» **Records supplied**
-- pv_equiv track=rewrite | github.com/M00NZ1/ex-skill-public | apps/local_chat/services/llm_client.py | _turns_since_last_assistant_sticker
-- ===== SOURCE A (Python) =====
-- from typing import Dict, List
--
-- def _turns_since_last_assistant_sticker(history: List[Dict]) -> int:
--     """计算距离上一条带表情包的助手消息有多少轮。"""
--     turns = 0
--     for item in reversed(history):
--         if item.get('role') != 'assistant':
--             continue
--         sticker_md5 = str(item.get('sticker_md5', '') or '').strip()
--         if sticker_md5:
--             return turns
--         turns += 1
--     return 999
-- ===== SOURCE B (Python) =====
-- from typing import Dict, List
--
-- def _turns_since_last_assistant_sticker(history: List[Dict]) -> int:
--     """Forward single pass: reset counter at each assistant sticker message."""
--     turns = 0
--     found = False
--     for item in history:
--         if item.get('role') != 'assistant':
--             continue
--         if str(item.get('sticker_md5', '') or '').strip():
--             turns = 0
--             found = True
--         else:
--             turns += 1
--     return turns if found else 999
-- ===== Notes on version B (the rewrite author's own statement) =====
-- stated objective: alternative
-- what changed: Replaces the reverse early-exit scan with a single forward pass maintaining a counter and a found flag (counter reset at each assistant sticker message).
import Mathlib
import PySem

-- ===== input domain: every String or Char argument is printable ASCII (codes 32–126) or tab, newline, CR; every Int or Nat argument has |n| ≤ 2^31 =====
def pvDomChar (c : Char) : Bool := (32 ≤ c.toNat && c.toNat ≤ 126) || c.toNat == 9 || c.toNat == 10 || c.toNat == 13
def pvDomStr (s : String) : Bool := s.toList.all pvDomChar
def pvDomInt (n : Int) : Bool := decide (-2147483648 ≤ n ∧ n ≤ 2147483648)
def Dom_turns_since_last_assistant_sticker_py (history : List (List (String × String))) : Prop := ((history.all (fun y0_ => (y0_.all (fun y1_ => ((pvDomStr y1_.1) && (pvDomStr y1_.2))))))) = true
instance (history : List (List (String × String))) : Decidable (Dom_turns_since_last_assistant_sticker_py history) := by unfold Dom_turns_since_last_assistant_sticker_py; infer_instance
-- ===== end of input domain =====

-- B replaces A's reverse early-exit scan by one forward pass with a counter and a found flag (alternative decomposition, same cost).


-- shared primitive: item.get(key) on an association list (first match), as both Pythons use it
def pvGet? : List (String × String) → String → Option String
  | [], _ => none
  | (k, v) :: rest, key => if k == key then some v else pvGet? rest key

-- item.get('role') != 'assistant'  (negated: the item IS an assistant message)
def pvRoleIsAssistant (item : List (String × String)) : Bool :=
  pvGet? item "role" == some "assistant"

-- bool(str(item.get('sticker_md5','') or '').strip())  — on strings, `or ''` and `str` are identity
def pvStickerPresent (item : List (String × String)) : Bool :=
  !(PySem.Str.strip ((pvGet? item "sticker_md5").getD "") == "")

-- ===== PORT A =====
-- for item in reversed(history): … early return of `turns` at the first assistant sticker message
def pvLoopA : List (List (String × String)) → Int → Int
  | [], _ => 999
  | item :: rest, turns =>
    if !(pvRoleIsAssistant item) then pvLoopA rest turns
    else if pvStickerPresent item then turns
    else pvLoopA rest (turns + 1)

def turns_since_last_assistant_sticker_py (history : List (List (String × String))) : Int :=
  pvLoopA history.reverse 0

-- ===== PORT B =====
-- forward fold carrying (turns, found)
def pvStepB (s : Int × Bool) (item : List (String × String)) : Int × Bool :=
  if !(pvRoleIsAssistant item) then s
  else if pvStickerPresent item then (0, true)
  else (s.1 + 1, s.2)

def turns_since_last_assistant_sticker_py_alt (history : List (List (String × String))) : Int :=
  let s := history.foldl pvStepB (0, false)
  if s.2 then s.1 else 999

-- ===== PRECONDITION & SPEC =====
def Spec_turns_since_last_assistant_sticker_py (history : List (List (String × String))) (out : Int) : Prop := out = turns_since_last_assistant_sticker_py_alt history
instance (history : List (List (String × String))) (out : Int) : Decidable (Spec_turns_since_last_assistant_sticker_py history out) := by unfold Spec_turns_since_last_assistant_sticker_py; infer_instance

-- ===== CLAIM (what is proved, stated in full; the proofs are below) =====
def Claim_equal_turns_since_last_assistant_sticker_py : Prop := ∀ (history : List (List (String × String))), Dom_turns_since_last_assistant_sticker_py history → Spec_turns_since_last_assistant_sticker_py history (turns_since_last_assistant_sticker_py history)

-- ===== LEMMAS AND PROOFS =====

-- does the list contain an assistant message with a sticker?
def pvHasStick (l : List (List (String × String))) : Bool :=
  l.any (fun x => pvRoleIsAssistant x && pvStickerPresent x)

-- number of assistant messages (none of which carries a sticker, in the case this is used)
def pvNA (l : List (List (String × String))) : Int :=
  (l.countP (fun x => pvRoleIsAssistant x) : Int)

theorem pvHasStick_reverse (l : List (List (String × String))) :
    pvHasStick l.reverse = pvHasStick l := by
  simp [pvHasStick, List.any_reverse]

theorem pvHasStick_cons (x : List (String × String)) (l : List (List (String × String))) :
    pvHasStick (x :: l) = ((pvRoleIsAssistant x && pvStickerPresent x) || pvHasStick l) := by
  simp [pvHasStick, List.any_cons]

theorem pvLoopA_no_stick : ∀ (r : List (List (String × String))) (t : Int),
    pvHasStick r = false → pvLoopA r t = 999 := by
  intro r
  induction r with
  | nil => intro t _; rfl
  | cons x rest ih =>
    intro t h
    rw [pvHasStick_cons] at h
    have hx : (pvRoleIsAssistant x && pvStickerPresent x) = false ∧ pvHasStick rest = false := by
      simpa [Bool.or_eq_false_iff] using h
    by_cases hr : pvRoleIsAssistant x = true
    · have hs : pvStickerPresent x = false := by
        cases hsp : pvStickerPresent x
        · rfl
        · rw [hr, hsp] at hx; simp at hx
      simp [pvLoopA, hr, hs]
      exact ih _ hx.2
    · simp at hr
      simp [pvLoopA, hr]
      exact ih _ hx.2

theorem pvLoopA_lin : ∀ (r : List (List (String × String))) (t : Int),
    pvHasStick r = true → pvLoopA r t = pvLoopA r 0 + t := by
  intro r
  induction r with
  | nil => intro t h; simp [pvHasStick] at h
  | cons x rest ih =>
    intro t h
    rw [pvHasStick_cons] at h
    by_cases hr : pvRoleIsAssistant x = true
    · by_cases hs : pvStickerPresent x = true
      · simp [pvLoopA, hr, hs]
      · simp at hs
        have hrest : pvHasStick rest = true := by
          rw [hr, hs] at h; simpa using h
        simp [pvLoopA, hr, hs]
        rw [ih _ hrest, ih 1 hrest]
        ring
    · simp at hr
      have hrest : pvHasStick rest = true := by
        rw [hr] at h; simpa using h
      simp [pvLoopA, hr]
      exact ih _ hrest

theorem pvFoldB_main : ∀ (l : List (List (String × String))) (c : Int) (f : Bool),
    List.foldl pvStepB (c, f) l =
      if pvHasStick l then (pvLoopA l.reverse 0, true) else (c + pvNA l, f) := by
  intro l
  induction l using List.reverseRecOn with
  | nil => intro c f; simp [pvHasStick, pvNA]
  | append_singleton l x ih =>
    intro c f
    rw [List.foldl_append]
    have hrev : (l ++ [x]).reverse = x :: l.reverse := by simp
    have hstk : pvHasStick (l ++ [x]) = (pvHasStick l || (pvRoleIsAssistant x && pvStickerPresent x)) := by
      simp [pvHasStick, List.any_append]
    by_cases hr : pvRoleIsAssistant x = true
    · by_cases hs : pvStickerPresent x = true
      · simp only [List.foldl_cons, List.foldl_nil, pvStepB, hr, hs]
        simp [hstk, hrev, hr, hs, pvLoopA]
      · simp at hs
        simp only [List.foldl_cons, List.foldl_nil, ih]
        by_cases hl : pvHasStick l = true
        · simp [pvStepB, hr, hs, hstk, hl, hrev, pvLoopA]
          rw [pvLoopA_lin _ 1 (by rw [pvHasStick_reverse]; exact hl)]
        · simp at hl
          simp [pvStepB, hr, hs, hstk, hl, pvNA, List.countP_append, List.countP_cons]
          ring
    · simp at hr
      simp only [List.foldl_cons, List.foldl_nil, ih]
      by_cases hl : pvHasStick l = true
      · simp [pvStepB, hr, hstk, hl, hrev, pvLoopA]
      · simp at hl
        simp [pvStepB, hr, hstk, hl, pvNA, List.countP_append]

-- ===== VERDICT (by name: the statement is the Claim_ definition above) =====
theorem turns_since_last_assistant_sticker_py_spec : Claim_equal_turns_since_last_assistant_sticker_py := by
  intro history _
  unfold Spec_turns_since_last_assistant_sticker_py
  unfold turns_since_last_assistant_sticker_py turns_since_last_assistant_sticker_py_alt
  rw [pvFoldB_main]
  cases h : pvHasStick history
  · simp
    exact pvLoopA_no_stick _ 0 (by rw [pvHasStick_reverse]; exact h)
  · simp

» **What is needed**
A reply should hold exactly the lines from the one containing "simp [hstk, hrev, hr, hs, pvLoopA]" through the end of the data above, nothing more.

» **Exercise solution**
        simp [hstk, hrev, hr, hs, pvLoopA]
      · simp at hs
        simp only [List.foldl_cons, List.foldl_nil, ih]
        by_cases hl : pvHasStick l = true
        · simp [pvStepB, hr, hs, hstk, hl, hrev, pvLoopA]
          rw [pvLoopA_lin _ 1 (by rw [pvHasStick_reverse]; exact hl)]
        · simp at hl
          simp [pvStepB, hr, hs, hstk, hl, pvNA, List.countP_append, List.countP_cons]
          ring
    · simp at hr
      simp only [List.foldl_cons, List.foldl_nil, ih]
      by_cases hl : pvHasStick l = true
      · simp [pvStepB, hr, hstk, hl, hrev, pvLoopA]
      · simp at hl
        simp [pvStepB, hr, hstk, hl, pvNA, List.countP_append]

-- ===== VERDICT (by name: the statement is the Claim_ definition above) =====
theorem turns_since_last_assistant_sticker_py_spec : Claim_equal_turns_since_last_assistant_sticker_py := by
  intro history _
  unfold Spec_turns_since_last_assistant_sticker_py
  unfold turns_since_last_assistant_sticker_py turns_since_last_assistant_sticker_py_alt
  rw [pvFoldB_main]
  cases h : pvHasStick history
  · simp
    exact pvLoopA_no_stick _ 0 (by rw [pvHasStick_reverse]; exact h)
  · simp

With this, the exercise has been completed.